**Prompt**
After counting the lines below that hold the word "intro", reply with the count and nothing else.

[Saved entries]

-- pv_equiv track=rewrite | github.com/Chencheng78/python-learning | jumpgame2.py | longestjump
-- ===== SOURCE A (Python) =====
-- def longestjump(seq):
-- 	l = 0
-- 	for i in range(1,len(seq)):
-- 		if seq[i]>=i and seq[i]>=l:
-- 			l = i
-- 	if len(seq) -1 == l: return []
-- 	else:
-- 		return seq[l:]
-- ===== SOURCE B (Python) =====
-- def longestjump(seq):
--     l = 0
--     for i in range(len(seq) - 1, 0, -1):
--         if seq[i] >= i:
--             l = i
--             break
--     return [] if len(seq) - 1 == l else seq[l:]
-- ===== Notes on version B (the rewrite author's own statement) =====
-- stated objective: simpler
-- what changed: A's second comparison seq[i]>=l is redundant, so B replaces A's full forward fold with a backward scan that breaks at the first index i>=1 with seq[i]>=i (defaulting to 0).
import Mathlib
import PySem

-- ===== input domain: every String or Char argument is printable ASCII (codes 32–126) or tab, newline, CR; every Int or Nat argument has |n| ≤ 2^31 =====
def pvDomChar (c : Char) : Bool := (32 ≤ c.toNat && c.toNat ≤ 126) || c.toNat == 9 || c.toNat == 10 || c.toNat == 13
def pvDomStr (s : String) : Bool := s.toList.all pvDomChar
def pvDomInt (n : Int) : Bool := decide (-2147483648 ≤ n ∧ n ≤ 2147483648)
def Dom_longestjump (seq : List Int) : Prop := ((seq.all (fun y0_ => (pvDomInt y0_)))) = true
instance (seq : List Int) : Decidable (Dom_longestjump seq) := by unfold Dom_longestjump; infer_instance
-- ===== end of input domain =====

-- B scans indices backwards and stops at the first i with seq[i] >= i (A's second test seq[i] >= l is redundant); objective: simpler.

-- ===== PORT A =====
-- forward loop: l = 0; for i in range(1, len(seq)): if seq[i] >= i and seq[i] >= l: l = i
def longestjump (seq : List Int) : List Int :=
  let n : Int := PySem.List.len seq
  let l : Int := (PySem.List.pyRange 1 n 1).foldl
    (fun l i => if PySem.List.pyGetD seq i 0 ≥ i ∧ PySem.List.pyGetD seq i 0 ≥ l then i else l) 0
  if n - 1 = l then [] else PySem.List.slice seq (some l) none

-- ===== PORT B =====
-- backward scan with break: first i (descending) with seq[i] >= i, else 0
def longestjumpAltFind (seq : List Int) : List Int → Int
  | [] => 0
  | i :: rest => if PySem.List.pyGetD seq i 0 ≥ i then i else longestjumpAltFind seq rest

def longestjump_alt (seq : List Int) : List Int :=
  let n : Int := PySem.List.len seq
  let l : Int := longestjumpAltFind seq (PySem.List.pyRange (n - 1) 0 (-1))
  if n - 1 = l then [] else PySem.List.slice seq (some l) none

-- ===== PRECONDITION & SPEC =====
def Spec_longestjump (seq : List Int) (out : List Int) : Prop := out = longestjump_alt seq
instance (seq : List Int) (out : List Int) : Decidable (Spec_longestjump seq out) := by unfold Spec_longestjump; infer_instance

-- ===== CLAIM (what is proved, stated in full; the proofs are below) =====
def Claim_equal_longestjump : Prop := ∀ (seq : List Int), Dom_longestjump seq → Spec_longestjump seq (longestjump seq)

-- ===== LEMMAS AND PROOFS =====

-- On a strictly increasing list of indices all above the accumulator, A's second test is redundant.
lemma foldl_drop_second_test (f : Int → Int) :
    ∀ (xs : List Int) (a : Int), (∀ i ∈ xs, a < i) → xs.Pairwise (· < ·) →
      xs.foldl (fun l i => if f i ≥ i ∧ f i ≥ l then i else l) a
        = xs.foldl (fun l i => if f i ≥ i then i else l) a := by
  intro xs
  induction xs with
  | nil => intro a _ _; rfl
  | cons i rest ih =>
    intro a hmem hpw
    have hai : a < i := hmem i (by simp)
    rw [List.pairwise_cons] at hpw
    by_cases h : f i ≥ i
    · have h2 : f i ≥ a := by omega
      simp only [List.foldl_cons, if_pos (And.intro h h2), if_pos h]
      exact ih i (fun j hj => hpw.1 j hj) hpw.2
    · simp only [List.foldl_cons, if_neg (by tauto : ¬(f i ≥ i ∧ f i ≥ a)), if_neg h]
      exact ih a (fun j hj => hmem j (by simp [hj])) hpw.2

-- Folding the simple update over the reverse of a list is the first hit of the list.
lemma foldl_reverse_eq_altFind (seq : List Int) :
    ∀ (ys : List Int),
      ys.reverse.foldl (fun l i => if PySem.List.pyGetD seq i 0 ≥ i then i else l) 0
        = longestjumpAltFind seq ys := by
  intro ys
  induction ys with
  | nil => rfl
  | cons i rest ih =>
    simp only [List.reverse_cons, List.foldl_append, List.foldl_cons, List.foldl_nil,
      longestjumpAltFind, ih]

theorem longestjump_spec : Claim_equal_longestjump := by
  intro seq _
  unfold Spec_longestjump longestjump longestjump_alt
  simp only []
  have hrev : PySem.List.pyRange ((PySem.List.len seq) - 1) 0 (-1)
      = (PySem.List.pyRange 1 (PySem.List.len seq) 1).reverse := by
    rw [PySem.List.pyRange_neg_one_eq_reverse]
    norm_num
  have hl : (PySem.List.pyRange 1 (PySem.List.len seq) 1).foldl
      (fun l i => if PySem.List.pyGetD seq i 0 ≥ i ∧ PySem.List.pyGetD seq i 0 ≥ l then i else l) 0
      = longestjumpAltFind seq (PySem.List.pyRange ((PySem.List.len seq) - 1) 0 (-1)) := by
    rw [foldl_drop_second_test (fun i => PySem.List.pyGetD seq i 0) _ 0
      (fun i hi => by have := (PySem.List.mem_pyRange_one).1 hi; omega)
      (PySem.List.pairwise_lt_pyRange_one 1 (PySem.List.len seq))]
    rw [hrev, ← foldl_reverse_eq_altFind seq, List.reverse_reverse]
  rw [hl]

**Response below**
6